When it comes to the Beach Boys, the most relevant question is, how do they sound? That blend of vocal talent was startling in the ’60s, and incredibly, remains so 50 years later. The passings of Carl Wilson and Dennis Wilson have cast a pall over anything Boys-related since the 80s, but the core of the band has remained: Wilson, Love, Jardine, Johnston, Marks and Jeffrey Foskett, who toured in place of Carl during one of his absences from the group. The a capella intro of “Think About The Days” vividly takes one back to the artistic highlights of the band during the Pet Sounds-era. There are no words, just gorgeous sound.
While critics have highlighted the second half of TWGMTR as being creatively superior to its first, that half of the record keeps things grounded as a Beach Boys album.
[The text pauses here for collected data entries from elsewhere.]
-- the first cumulative match after p is index? on the cumulative table's tail, shifted
theorem find?_eq_index? (last : List Int) (v : Int) : ∀ (c p : Nat), c = last.length - p →
    p ≤ last.length →
    (List.range' (p+1) c).find? (fun m => pvCum last m = v)
      = (PySem.List.index? ((buildT 0 last).drop (p+1)) v).map (fun k => p + 1 + k) := by
  intro c
  induction c with
  | zero =>
    intro p hc hp
    have hp' : p = last.length := by omega
    have : (buildT 0 last).drop (p+1) = [] := by
      apply List.drop_eq_nil_of_le
      rw [length_buildT]; omega
    simp [this, PySem.List.index?]
  | succ c ih =>
    intro p hc hp
    have hplt : p < last.length := by omega
    have hlenT : (buildT 0 last).length = last.length + 1 := length_buildT 0 last
    have hdrop : (buildT 0 last).drop (p+1)
        = (buildT 0 last)[p+1]'(by omega) :: (buildT 0 last).drop (p+2) :=
      List.drop_eq_getElem_cons (by omega)
    have hTp1 : (buildT 0 last)[p+1]'(by omega) = pvCum last (p+1) := by
      rw [← List.getD_eq_getElem _ 0 (by omega), pvCum_eq_buildT last (p+1) (by omega)]
    rw [List.range'_succ, hdrop, hTp1]
    by_cases hv : pvCum last (p+1) = v
    · rw [List.find?_cons_of_pos (h := by simp [hv]), hv, PySem.List.index?_cons_self]
      simp
    · rw [List.find?_cons_of_neg (h := by simp [hv]), PySem.List.index?_cons_of_ne _ hv]
      have hrec := ih (p+1) (by omega) (by omega)
      rw [show p+1+1 = p+2 from rfl] at hrec
      rw [hrec, Option.map_map]
      congr 1
      funext x
      simp only [Function.comp_apply]
      omega

-- A's while loop, started at absolute T-position p0 with target value tgt, counts exactly to the
-- first later match that index? reports (invariant: r2 = T[p0+1+j] - tgt + r1 after j iterations).
theorem whileLem (last : List Int) (r1 tgt : Int) (p0 k : Nat)
    (hidx : PySem.List.index? ((buildT 0 last).drop (p0+1)) tgt = some k) :
    ∀ rem j : Nat, j + rem = k → ∀ (n : Int) (fuel : Nat), rem < fuel →
    pyA_while last r1 ((buildT 0 last).getD (p0+1+j) 0 - tgt + r1) n (((p0 + j : Nat) : Int)) fuel
      = (n + rem, ((p0 + k : Nat) : Int)) := by
  obtain ⟨hk, hval, hfirst⟩ := PySem.List.getElem_of_index?_eq_some hidx
  have hlenT : (buildT 0 last).length = last.length + 1 := length_buildT 0 last
  have hkT : p0 + 1 + k < (buildT 0 last).length := by
    simp only [List.length_drop] at hk; omega
  intro rem
  induction rem with
  | zero =>
    intro j hj n fuel hf
    obtain ⟨fuel, rfl⟩ : ∃ f, fuel = f + 1 := ⟨fuel - 1, by omega⟩
    obtain rfl : j = k := by omega
    have heq : (buildT 0 last).getD (p0+1+j) 0 - tgt + r1 = r1 := by
      have h2 := hval
      rw [List.getElem_drop] at h2
      have h3 : (buildT 0 last).getD (p0+1+j) 0 = tgt := by
        rw [List.getD_eq_getElem _ _ (by omega)]
        simpa using h2
      omega
    simp only [pyA_while, if_pos heq.symm]
    norm_num
  | succ rem ih =>
    intro j hj n fuel hf
    obtain ⟨fuel, rfl⟩ : ∃ f, fuel = f + 1 := ⟨fuel - 1, by omega⟩
    have hjk : j < k := by omega
    have hne : (buildT 0 last).getD (p0+1+j) 0 ≠ tgt := by
      have := hfirst j (by simpa [List.length_drop] using by omega)
      rw [List.getElem_drop] at this
      rw [List.getD_eq_getElem _ _ (by omega)]
      simpa using this
    have hr2ne : (buildT 0 last).getD (p0+1+j) 0 - tgt + r1 ≠ r1 := by
      intro h; apply hne; omega
    have hstep : (buildT 0 last).getD (p0+1+j+1) 0
        = (buildT 0 last).getD (p0+1+j) 0 + last.getD (p0+1+j) 0 + 1 :=
      buildT_step 0 last (p0+1+j) (by omega) 0
    have hcast : ((p0 + j : Nat) : Int) + 1 = ((p0 + (j+1) : Nat) : Int) := by push_cast; ring
    have hget : PySem.List.pyGetD last (((p0 + j : Nat) : Int) + 1) 0 = last.getD (p0+1+j) 0 := by
      rw [hcast, PySem.List.pyGetD_natCast]
      congr 1; omega
    have := ih (j+1) (by omega) (n+1) fuel (by omega)
    rw [show p0+1+(j+1) = p0+1+j+1 from by omega] at this
    simp only [pyA_while, hget]
    rw [show (buildT 0 last).getD (p0+1+j) 0 - tgt + r1 + last.getD (p0+1+j) 0 + 1
        = (buildT 0 last).getD (p0+1+j+1) 0 - tgt + r1 from by omega, hcast, this]
    rw [if_neg (fun h => hr2ne h.symm)]
    simp only [Prod.mk.injEq]
    exact ⟨by push_cast; ring, trivial⟩

-- one non-last row: A's append loop equals B's prefix-sum + first-index loop
theorem rowLem (last : List Int) : ∀ (row : List Int) (p : Nat) (s : Int) (acc : List Int),
    p ≤ last.length →
    s = (buildT 0 last).getD p 0 →
    rowMatches last row s p = true →
    pyA_row last (last.length + 1) row ((p : Nat) : Int) acc
      = acc ++ pyB_row (buildT 0 last) row s p := by
  intro row
  induction row with
  | nil => intro p s acc _ _ _; simp [pyA_row, pyB_row]
  | cons r1 rs ih =>
    intro p s acc hp hs hm
    set T := buildT 0 last with hT
    have hlenT : T.length = last.length + 1 := length_buildT 0 last
    unfold rowMatches at hm
    rw [find?_eq_index? last (s + r1 + 1) (last.length - p) p rfl hp] at hm
    cases hidx : PySem.List.index? (T.drop (p+1)) (s + r1 + 1) with
    | none => rw [← hT, hidx] at hm; simp at hm
    | some k =>
      rw [← hT, hidx] at hm
      simp only [Option.map_some] at hm
      obtain ⟨hk, hval, hfirst⟩ := PySem.List.getElem_of_index?_eq_some hidx
      have hkT : p + 1 + k < T.length := by simp only [List.length_drop] at hk; omega
      have hplast : p < last.length := by omega
      have hstep : T.getD (p+1) 0 = T.getD p 0 + last.getD p 0 + 1 :=
        buildT_step 0 last p hplast 0
      have hTm : T.getD (p+1+k) 0 = s + r1 + 1 := by
        have := hval
        rw [List.getElem_drop] at this
        rw [List.getD_eq_getElem _ _ (by omega)]
        simpa using this
      have hrec := ih (p+1+k) (s + r1 + 1) (acc ++ [((p+1+k : Nat) : Int) - (p : Nat) - 1])
        (by omega) hTm.symm hm
      have hr2 : PySem.List.pyGetD last ((p : Nat) : Int) 0 = last.getD p 0 := by
        rw [PySem.List.pyGetD_natCast]
      simp only [pyA_row, pyB_row, hidx, hr2]
      by_cases hcase : r1 = last.getD p 0
      · -- A's 'if r1 == r2' branch; then T[p+1] is the target, so k = 0
        have hk0 : k = 0 := by
          have hdrop : T.drop (p+1) = T[p+1]'(by omega) :: T.drop (p+2) :=
            List.drop_eq_getElem_cons (by omega)
          have hTp1 : T[p+1]'(by omega) = s + r1 + 1 := by
            rw [← List.getD_eq_getElem T 0 (by omega)]; omega
          rw [hdrop, hTp1, PySem.List.index?_cons_self] at hidx
          simpa using hidx.symm
        subst hk0
        rw [if_pos hcase]
        have h0 : ((p+1+0 : Nat) : Int) - ((p : Nat) : Int) - 1 = 0 := by push_cast; ring
        rw [h0] at hrec ⊢
        have hcast : ((p : Nat) : Int) + 1 = ((p + 1 + 0 : Nat) : Int) := by push_cast; ring
        rw [hcast, hrec]
        simp
      · rw [if_neg hcase]
        have hw := whileLem last r1 (s + r1 + 1) p k hidx k 0 (by omega) 0 (last.length + 1)
          (by omega)
        simp only [Nat.add_zero] at hw
        have hinit : T.getD (p+1) 0 - (s + r1 + 1) + r1 = last.getD p 0 := by omega
        rw [hinit] at hw
        rw [hw]
        have hcast : ((p + k : Nat) : Int) + 1 = ((p + 1 + k : Nat) : Int) := by push_cast; ring
        have h1 : (0 : Int) + (k : Int) = ((p+1+k : Nat) : Int) - ((p : Nat) : Int) - 1 := by
          push_cast; ring
        rw [hcast, h1, hrec]
        simp

-- the enumerate loop of A equals B's map-over-dropLast plus the final zero row
theorem goLem (nr : List Int) : ∀ (l : List (List Int)), l ≠ [] →
    (∀ row ∈ l.dropLast, rowMatches nr row 0 0 = true) →
    repA_go nr l = l.dropLast.map (fun row => pyB_row (buildT 0 nr) row 0 0)
      ++ [List.replicate nr.length 0] := by
  intro l
  induction l with
  | nil => intro h; exact absurd rfl h
  | cons x xs ih =>
    intro _ hrows
    cases xs with
    | nil => simp [repA_go]
    | cons y ys =>
      have hx : rowMatches nr x 0 0 = true := hrows x (by simp)
      have hA := rowLem nr x 0 0 [] (by omega) (by rw [buildT_getD_zero]) hx
      simp only [Nat.cast_zero] at hA
      simp only [repA_go, List.dropLast_cons_of_ne_nil (by simp : y :: ys ≠ []), List.map_cons]
      rw [hA, ih (by simp) (fun row hr => hrows row (by
        simp [List.dropLast_cons_of_ne_nil (by simp : y :: ys ≠ [])] at hr ⊢
        exact Or.inr hr))]
      simp

-- ===== VERDICT (by name: the statement is the Claim_ definition above) =====
theorem repeating_map_py_spec : Claim_equal_repeating_map_py := by
  intro mb _ hpre
  unfold Spec_repeating_map_py
  cases mb with
  | nil => rfl
  | cons x xs =>
    have hne : (x :: xs) ≠ [] := by simp
    have hlast : (x :: xs).getLast? = some ((x :: xs).getLast hne) :=
      List.getLast?_eq_some_getLast hne
    have hneg : PySem.List.pyGetD (x :: xs) (-1) [] = (x :: xs).getLast hne :=
      PySem.List.pyGetD_neg_one _ [] hne
    unfold Pre_repeating_map_py at hpre
    rw [hlast] at hpre
    simp only [Option.getD_some] at hpre
    show repA_go (PySem.List.pyGetD (x :: xs) (-1) []) (x :: xs) = _
    rw [hneg, goLem _ (x :: xs) hne hpre]
    unfold repeating_map_py_alt
    rw [hlast]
Tonally, the opening tracks of TWGMTR come closest to the early to mid-’70s portion of the Beach Boys’ career. By that point, Brian Wilson had practically quit contributing music to the records, and the onus was put on the other band members to be creative. “It’s Time” and “Daybreak Over the Ocean,” contain their fair share of cliched phrasings and uninspired production, but are still better than average pop songs. Adding the stellar vocals on top just heightens the quality. Yes, Mike Love is 70 and singing about dancing the night away and going steady again, but he has always done that. That’s been a hallmark of the Beach Boys since the 60s, and should continue to be in any form.
The closing trio of “From There To Back Again,” “Pacific Coast Highway” and “Summer’s Gone” reach a level that this group has not achieved since Surf’s Up. That leftover from SMiLE assured it would be remembered, but these compositions from Brian Wilson had no such guarantee. Listen closely, and you will hear echoes of SMiLE and Pet Sounds. Maybe’s it the wear in Wilson’s voice, or maybe it’s his realization that are far fewer days ahead than there once were, but these songs mean something to the singer, and to anyone who has heard “Wouldn’t It Be Nice” and found something real in it.
“Summer’s gone, it’s finally sinking in.” Of all the words that come out of That’s Why God Made The Radio, these may be the most meaningful. Fifty years have passed for the boys that loved to sing about cars, women and surfing. It has not been an easy half-century; with turmoil and death rearing their head far too often for a group that delivered some of the greatest pop music we will ever see. And with these last words, one wonders whether or not the message they portend is indeed the truth. If that turns out to be the case, one thing is very clear: it was a great summer.